The guys I supported would go out at night as dark as possible. Watches were all digital and covered up and many had Garmin's on their other wrist with way-points plugged in. The only glow you would see was on their face from the NVG's.


----------



## nsmike (Jun 21, 2009)

I think that digital is popular because everything else is digital. At the time I was in, NV was just becoming available for general use on active duty, we didn't have it in my reserve unit. During nite operations watches were covered and compasses in pockets unless being used. The only exception was that in extremely dark conditions you would tie your compass to your ruck so that the guy behind you could follow.


----------



## ChrisTopherloaf (Jul 16, 2011)

At a memorial service I was at for a certain SEAL, it showed combat photos of him wearing a cheap Gshock. My cousin who is in the Army and not part of any special forces also wore a Gshock, but his was a solar model.


----------



## Liffguard (Nov 21, 2012)

Also, whilst not SF, the Royal Marines are generally considered "elite" and I can personally attest that g-shocks are definitely the most popular watches closely followed by flat black casios.


----------



## Tkacik (Jun 11, 2012)

I know a few who were issued Suunto watches while in Afghanistan. But, as others in this thread have said, many just wear tough inexpensive digitals.


----------



## Tick Toc (Oct 28, 2012)

G-Shocks dominate about 75% to 90% of the watches used by Special Forces all around the world.


----------



## jimyamaha (Nov 2, 2012)

There is no 'SF' watch. 
I was lucky enough to be with SF for 3 and a half years and as a watch pest was curious as to what was available. Which turned out to be what ever the precument cell decided they wanted to buy or what ever watch a manufacturer wanted to pass on as freebies just so they could say "as worn by the SAS etc etc...."
We got 5.11 watches which were ok and a Nike Oregon which i really liked (except for the rubber strap keeper). Apart from that everyone had which ever watch they preferred which as you can guess from other post consisted of lots of Suunto and GShock and they guys were just getting into Traser. But there were a few 'posh' watches worn on OPs eg one guy wore a Bell & Ross BR02 which isn't a cheap watch to throw around. Like always it comes down to personal preference. I still can't find the perfect military work watch. And i have had them all ..... and sold a few ! There are pluses and minuses of each watch which would need to be combined to make the best military work watch. 
I started 22 years ago when i joined the Army with a GShock which was perfect until i discovered all the rest and have since been through Suunto's, Trasers (Black Storm Pro and Elite Red) , GShocks (to many to list) Nike Oregon, 5.11 HRT, and various Seiko's (from Seiko 5's to Kinetic and Automatic) and am now down to Seiko Kinetic when in barracks and GShock when out and about.
Am still looking for that perfect military work watch ....


----------



## sierra11b (Jan 7, 2011)

The usual suspects: G-shock, Suunto and even cheap AAFES Timex. I once lost a nice G-shock during a night jump so I'm glad I wasn't wearing something too expensive. It's somewhere on Sicily DZ in Ft. Bragg if anyone is interested. The lighting features on watches was a big no no, especially during nighttime land navigation and medivacs.

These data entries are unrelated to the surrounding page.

-- pv_equiv track=rewrite | github.com/tunelko/ctf-2026 | EHAX_2026/reversing/pathfinder/solve.py | build_flag
-- ===== SOURCE A (Python) =====
-- def build_flag(path):
--     """RLE encode path and wrap in EHAX{...}"""
--     result = "EHAX{"
--     i = 0
--     while i < len(path):
--         ch = path[i]
--         count = 1
--         while i + count < len(path) and path[i + count] == ch:
--             count += 1
--         if count > 1:
--             result += f"{count}{ch}"
--         else:
--             result += ch
--         i += count
--     result += "}"
--     return result
-- ===== SOURCE B (Python) =====
-- def build_flag(path):
--     """RLE via run-boundary indices: collect the indices where a new run starts,
--     then emit each run from consecutive boundary pairs."""
--     n = len(path)
--     bounds = [i for i in range(n) if i == 0 or path[i] != path[i - 1]] + [n]
--     body = "".join(
--         (str(j - i) if j - i > 1 else "") + path[i]
--         for i, j in zip(bounds, bounds[1:])
--     )
--     return "EHAX{" + body + "}"
-- ===== Notes on version B (the rewrite author's own statement) =====
-- stated objective: faster
-- what changed: Replaces A's nested index/count while-loops with repeated string concatenation by a staged construction: first collect the run-start boundary indices, then emit each run from consecutive boundary pairs (zip of the boundary list with its tail) joined once.
import Mathlib
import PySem

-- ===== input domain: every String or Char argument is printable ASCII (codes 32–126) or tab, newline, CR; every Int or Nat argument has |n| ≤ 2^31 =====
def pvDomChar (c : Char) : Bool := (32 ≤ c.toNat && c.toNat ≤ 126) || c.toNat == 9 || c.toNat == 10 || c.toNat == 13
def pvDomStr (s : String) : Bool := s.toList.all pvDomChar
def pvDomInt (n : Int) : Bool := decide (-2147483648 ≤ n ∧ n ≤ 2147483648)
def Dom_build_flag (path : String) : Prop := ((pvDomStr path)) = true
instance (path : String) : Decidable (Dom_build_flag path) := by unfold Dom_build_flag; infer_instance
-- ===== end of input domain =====

-- B replaces A's nested index/count while-loops (with repeated string concatenation) by a
-- staged construction: collect the run-start boundary indices, then emit each run from
-- consecutive boundary pairs, joined once (objective: faster, measured).

-- ===== PORT A =====
-- inner while loop: count how many further chars equal ch
def pvRunLenA (ch : Char) : List Char → Nat
  | [] => 0
  | c :: t => if c = ch then 1 + pvRunLenA ch t else 0

-- outer while loop: i < len(path) ↔ the remaining suffix is non-empty; i += count ↔ drop the run
def pvLoopA : List Char → String
  | [] => ""
  | ch :: t =>
      let count := 1 + pvRunLenA ch t
      (if count > 1 then toString count ++ ch.toString else ch.toString) ++
        pvLoopA (t.drop (pvRunLenA ch t))
  termination_by l => l.length
  decreasing_by simp

def build_flag (path : String) : String :=
  "EHAX{" ++ pvLoopA path.toList ++ "}"

-- ===== PORT B =====
-- [i for i in range(n) if i == 0 or path[i] != path[i-1]]  (run-start indices)
def pvStartsB (l : List Char) : List Nat :=
  (List.range l.length).filter (fun i => i == 0 || !(l.getD i ' ' == l.getD (i - 1) ' '))

-- bounds = starts + [n]
def pvBoundsB (l : List Char) : List Nat := pvStartsB l ++ [l.length]

-- (str(j - i) if j - i > 1 else "") + path[i]
def pvPieceB (l : List Char) (p : Nat × Nat) : String :=
  (if p.2 - p.1 > 1 then toString (p.2 - p.1) else "") ++ (l.getD p.1 ' ').toString

-- "".join(... for i, j in zip(bounds, bounds[1:]))
def pvBodyB (l : List Char) : String :=
  String.join (((pvBoundsB l).zip (pvBoundsB l).tail).map (pvPieceB l))

def build_flag_alt (path : String) : String :=
  "EHAX{" ++ pvBodyB path.toList ++ "}"

-- ===== PRECONDITION & SPEC =====
def Spec_build_flag (path : String) (out : String) : Prop := out = build_flag_alt path
instance (path : String) (out : String) : Decidable (Spec_build_flag path out) := by unfold Spec_build_flag; infer_instance

-- ===== CLAIM (what is proved, stated in full; the proofs are below) =====
def Claim_equal_build_flag : Prop := ∀ (path : String), Dom_build_flag path → Spec_build_flag path (build_flag path)

-- ===== LEMMAS AND PROOFS =====
theorem pvRunLenA_eq_takeWhile (ch : Char) (l : List Char) :
    pvRunLenA ch l = (l.takeWhile (· = ch)).length := by
  induction l with
  | nil => rfl
  | cons c t ih =>
      simp only [pvRunLenA, List.takeWhile]
      by_cases h : c = ch <;> simp [h, ih]
      omega

theorem drop_takeWhile_length (p : Char → Bool) (l : List Char) :
    l.drop (l.takeWhile p).length = l.dropWhile p := by
  induction l with
  | nil => rfl
  | cons c t ih =>
      by_cases h : p c <;> simp [List.takeWhile, List.dropWhile, h, ih]

theorem pv_foldl_str (xs : List String) (a : String) :
    xs.foldl (· ++ ·) a = a ++ xs.foldl (· ++ ·) "" := by
  induction xs generalizing a with
  | nil => simp
  | cons x t ih =>
      simp only [List.foldl_cons]
      rw [ih, ih ("" ++ x)]
      simp [String.append_assoc]

theorem pv_join_cons (x : String) (xs : List String) :
    String.join (x :: xs) = x ++ String.join xs := by
  simp only [String.join, List.foldl_cons]
  rw [pv_foldl_str]
  simp

-- every index inside the leading run (prefix of length r.length+1) reads c
theorem pv_getD_run (c : Char) (r s : List Char) (hc : ∀ x ∈ r, x = c)
    (i : Nat) (hi : i ≤ r.length) :
    (c :: (r ++ s)).getD i ' ' = c := by
  cases i with
  | zero => rfl
  | succ j =>
      have hj : j < r.length := Nat.lt_of_succ_le hi
      have : (r ++ s).getD j ' ' = r.getD j ' ' := by
        simp [List.getD, List.getElem?_append_left hj]
      simp only [List.getD_cons_succ, this, List.getD_eq_getElem r ' ' hj]
      exact hc _ (List.getElem_mem hj)

-- suffix indices read from s
theorem pv_getD_shift (c : Char) (r s : List Char) (j : Nat) :
    (c :: (r ++ s)).getD (r.length + 1 + j) ' ' = s.getD j ' ' := by
  calc (c :: (r ++ s)).getD (r.length + 1 + j) ' '
      = ((c :: r) ++ s).getD (r.length + 1 + j) ' ' := by rw [List.cons_append]
    _ = s.getD (r.length + 1 + j - (c :: r).length) ' ' :=
        List.getD_append_right _ _ _ _ (by simp [List.length_cons])
    _ = s.getD j ' ' := by rw [List.length_cons, Nat.add_sub_cancel_left]

theorem pv_starts_cons (c : Char) (t : List Char) :
    pvStartsB (c :: t) =
      0 :: (pvStartsB (t.dropWhile (· = c))).map (((t.takeWhile (· = c)).length + 1) + ·) := by
  set r := t.takeWhile (· = c) with hr
  set s := t.dropWhile (· = c) with hs
  have hrs : r ++ s = t := List.takeWhile_append_dropWhile
  have hc : ∀ x ∈ r, x = c := by
    intro x hx
    have := List.mem_takeWhile_imp hx
    simpa using this
  have hlen : (c :: t).length = (r.length + 1) + s.length := by
    simp [← hrs]; omega
  have hrun : ∀ i, i ≤ r.length → (c :: t).getD i ' ' = c := by
    intro i hi; rw [← hrs]; exact pv_getD_run c r s hc i hi
  have hshift : ∀ j, (c :: t).getD (r.length + 1 + j) ' ' = s.getD j ' ' := by
    intro j; rw [← hrs]; exact pv_getD_shift c r s j
  unfold pvStartsB
  rw [hlen, List.range_add, List.filter_append, List.filter_map]
  have hleft : (List.range (r.length + 1)).filter
      (fun i => i == 0 || !((c :: t).getD i ' ' == (c :: t).getD (i - 1) ' ')) = [0] := by
    rw [List.range_succ_eq_map, List.filter_cons_of_pos (by simp), List.filter_map]
    have hnil : (List.range r.length).filter
        ((fun i => i == 0 || !((c :: t).getD i ' ' == (c :: t).getD (i - 1) ' ')) ∘ Nat.succ)
        = [] := by
      rw [List.filter_eq_nil_iff]
      intro j hj
      have hj' : j < r.length := List.mem_range.mp hj
      have h1 : (c :: t).getD (j + 1) ' ' = c := hrun _ (by omega)
      have h2 : (c :: t).getD (j + 1 - 1) ' ' = c := by simpa using hrun j (by omega)
      show ¬(j + 1 == 0 ||
        !((c :: t).getD (j + 1) ' ' == (c :: t).getD (j + 1 - 1) ' ')) = true
      rw [h1, h2]
      simp
    rw [hnil]
    rfl
  have hright : (List.range s.length).filter
      ((fun i => i == 0 || !((c :: t).getD i ' ' == (c :: t).getD (i - 1) ' ')) ∘
        (fun x => r.length + 1 + x))
      = (List.range s.length).filter
        (fun i => i == 0 || !(s.getD i ' ' == s.getD (i - 1) ' ')) := by
    apply List.filter_congr
    intro j hj
    have hj' : j < s.length := List.mem_range.mp hj
    simp only [Function.comp]
    cases j with
    | zero =>
        have hne' : s ≠ [] := by
          intro h; rw [h] at hj'; simp at hj'
        have hhead : s.getD 0 ' ' ≠ c := by
          obtain ⟨d, s', heq⟩ := List.exists_cons_of_ne_nil hne'
          have hne2 : t.dropWhile (· = c) ≠ [] := by rw [← hs]; exact hne'
          have hnot := List.head_dropWhile_not (· = c) hne2
          have hd : (t.dropWhile (· = c)).head hne2 = d := by
            simp [show t.dropWhile (· = c) = d :: s' from hs ▸ heq]
          rw [hd] at hnot
          rw [heq]
          simp only [List.getD_cons_zero]
          simpa using hnot
        have h1 : (c :: t).getD (r.length + 1 + 0) ' ' = s.getD 0 ' ' := hshift 0
        have h2 : (c :: t).getD (r.length + 1 + 0 - 1) ' ' = c := by
          simpa using hrun r.length (by omega)
        have hb : (s.getD 0 ' ' == c) = false := beq_eq_false_iff_ne.mpr hhead
        show (r.length + 1 + 0 == 0 ||
            !((c :: t).getD (r.length + 1 + 0) ' ' == (c :: t).getD (r.length + 1 + 0 - 1) ' '))
          = (0 == 0 || !(s.getD 0 ' ' == s.getD (0 - 1) ' '))
        rw [h1, h2, hb]
        simp
    | succ k =>
        have h1 : (c :: t).getD (r.length + 1 + (k + 1)) ' ' = s.getD (k + 1) ' ' :=
          hshift (k + 1)
        have h2 : (c :: t).getD (r.length + 1 + (k + 1) - 1) ' ' = s.getD k ' ' := by
          have := hshift k
          rw [show r.length + 1 + (k + 1) - 1 = r.length + 1 + k by omega]
          exact this
        show (r.length + 1 + (k + 1) == 0 ||
            !((c :: t).getD (r.length + 1 + (k + 1)) ' ' == (c :: t).getD (r.length + 1 + (k + 1) - 1) ' '))
          = (k + 1 == 0 || !(s.getD (k + 1) ' ' == s.getD (k + 1 - 1) ' '))
        rw [h1, h2]
        simp
  rw [hleft, hright]
  rfl

theorem pv_bounds_cons (c : Char) (t : List Char) :
    pvBoundsB (c :: t) =
      0 :: (pvBoundsB (t.dropWhile (· = c))).map (((t.takeWhile (· = c)).length + 1) + ·) := by
  have h := congrArg List.length (List.takeWhile_append_dropWhile (p := (· = c)) (l := t))
  simp only [List.length_append] at h
  unfold pvBoundsB
  rw [pv_starts_cons]
  have hlen : (c :: t).length =
      ((t.takeWhile (· = c)).length + 1) + (t.dropWhile (· = c)).length := by
    simp [List.length_cons]; omega
  rw [hlen]
  simp [List.map_append]

theorem pv_bounds_head : ∀ l : List Char, ∃ bs, pvBoundsB l = 0 :: bs
  | [] => ⟨[], by simp [pvBoundsB, pvStartsB]⟩
  | c :: t => ⟨_, pv_bounds_cons c t⟩

theorem pv_piece_shift (c : Char) (t : List Char) (m i j : Nat)
    (hm : m = (t.takeWhile (· = c)).length + 1) :
    pvPieceB (c :: t) (m + i, m + j) = pvPieceB (t.dropWhile (· = c)) (i, j) := by
  set r := t.takeWhile (· = c)
  set s := t.dropWhile (· = c)
  have hrs : r ++ s = t := List.takeWhile_append_dropWhile
  have hget : (c :: t).getD (m + i) ' ' = s.getD i ' ' := by
    rw [← hrs, hm]; exact pv_getD_shift c r s i
  simp only [pvPieceB, show m + j - (m + i) = j - i by omega, hget]

theorem pv_body_cons (c : Char) (t : List Char) :
    pvBodyB (c :: t) =
      ((if (t.takeWhile (· = c)).length + 1 > 1
          then toString ((t.takeWhile (· = c)).length + 1) else "") ++ c.toString) ++
        pvBodyB (t.dropWhile (· = c)) := by
  set m := (t.takeWhile (· = c)).length + 1 with hm
  obtain ⟨bs, hbs⟩ := pv_bounds_head (t.dropWhile (· = c))
  unfold pvBodyB
  rw [pv_bounds_cons, ← hm, hbs]
  simp only [List.map_cons, List.tail_cons, Nat.add_zero]
  rw [List.zip_cons_cons, List.map_cons, pv_join_cons]
  congr 1
  have : (m :: bs.map (m + ·)).zip (bs.map (m + ·)) =
      ((0 :: bs).map (m + ·)).zip (bs.map (m + ·)) := by
    simp only [List.map_cons, Nat.add_zero]
  rw [this, List.zip_map, List.map_map]
  refine congrArg String.join (List.map_congr_left ?_)
  intro p _
  cases p with
  | mk i j => exact pv_piece_shift c t m i j hm

theorem pv_loop_eq_body : ∀ l : List Char, pvLoopA l = pvBodyB l
  | [] => by simp [pvLoopA, pvBodyB, pvBoundsB, pvStartsB, String.join]
  | c :: t => by
      rw [pvLoopA, pvRunLenA_eq_takeWhile, drop_takeWhile_length,
        pv_loop_eq_body (t.dropWhile (· = c)), pv_body_cons]
      congr 1
      rw [Nat.add_comm 1 (t.takeWhile (· = c)).length]
      split
      · rfl
      · rfl
  termination_by l => l.length
  decreasing_by simp; exact List.length_dropWhile_le _ _

-- ===== VERDICT (by name: the statement is the Claim_ definition above) =====
theorem build_flag_spec : Claim_equal_build_flag := by
  intro path _
  unfold Spec_build_flag build_flag build_flag_alt
  rw [pv_loop_eq_body]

Been years since I was in but I saw a couple Rolex 16570s amongst those in the teams and regiment. I don't recall anyone ever issued a watch but I cannot speak for what the military does now and all SOF/SOCs military wide. I do not know about pilots but could ask my CW3 buddy that currently flies Kiowas. You used to be able to get Omega for a song at the base exchanges -- I wish I had done this myself. I still think they offer certain top brands like Omega for a fraction of what civilians pay but I never saw one in the wild.


----------



## nsmike (Jun 21, 2009)

One thing about Rolex watches and SF, it used to be a tradition that if a SF trooper was leaving the group, they would have a collection and give them a Rolex. Name watches at reduced prices at the PX/BX was for only outside Conus.


----------



## sierra11b (Jan 7, 2011)

I do recall one being gifted at the completion of SERE at Mackall but the details are fuzzy


----------



## LarryCfromTexas (Jul 13, 2006)

I was not in the military (a big thanks to all that have served from me), and have never flown a plane, but I wonder what use a Suunto (or any ABC watch for that matter) would be to an aircrew since the A and B readings are not accurate while the watch is worn on the wrist. Do they only use the compass, or do they adjust the watch's A & B settings to account for wrist wearing, or do they take it off and strap it to something in the cockpit? Just wondering, if anyone has firsthand knowledge.



Joseph06 said:


> Can't speak first hand for other services, but I know first hand a number of folks in the US Air Force Special Operations Command (AFSOC) are issued Suuntos. The ABC features are handy for aircrew, and the negative display is functional with NVGs.


----------



## nsmike (Jun 21, 2009)

Air Force Special Operations would include the Combat Air Controllers and Para Rescue they most assuredly are not pilots.


----------



## Desertnate (Feb 4, 2012)

nsmike said:


> Air Force Special Operations would include the Combat Air Controllers and Para Rescue they most assuredly are not pilots.


This.

Although I did notice the AFSOC air crews also trended towards the Casio Pathfinders and Suunto's too, as did many Army Helo pilots I came across. My only guess was the large easy to read display and large buttons is what makes them a stand out. Also, you don't just strap objects somewhere in the cockpit. Things like that can come loose and end up in places you REALLY don't want them. Watches stay strapped safely to your wrist.


----------



## Lemper (Jun 18, 2012)

Tick Toc said:


> G-Shocks dominate about 75% to 90% of the watches used by Special Forces all around the world.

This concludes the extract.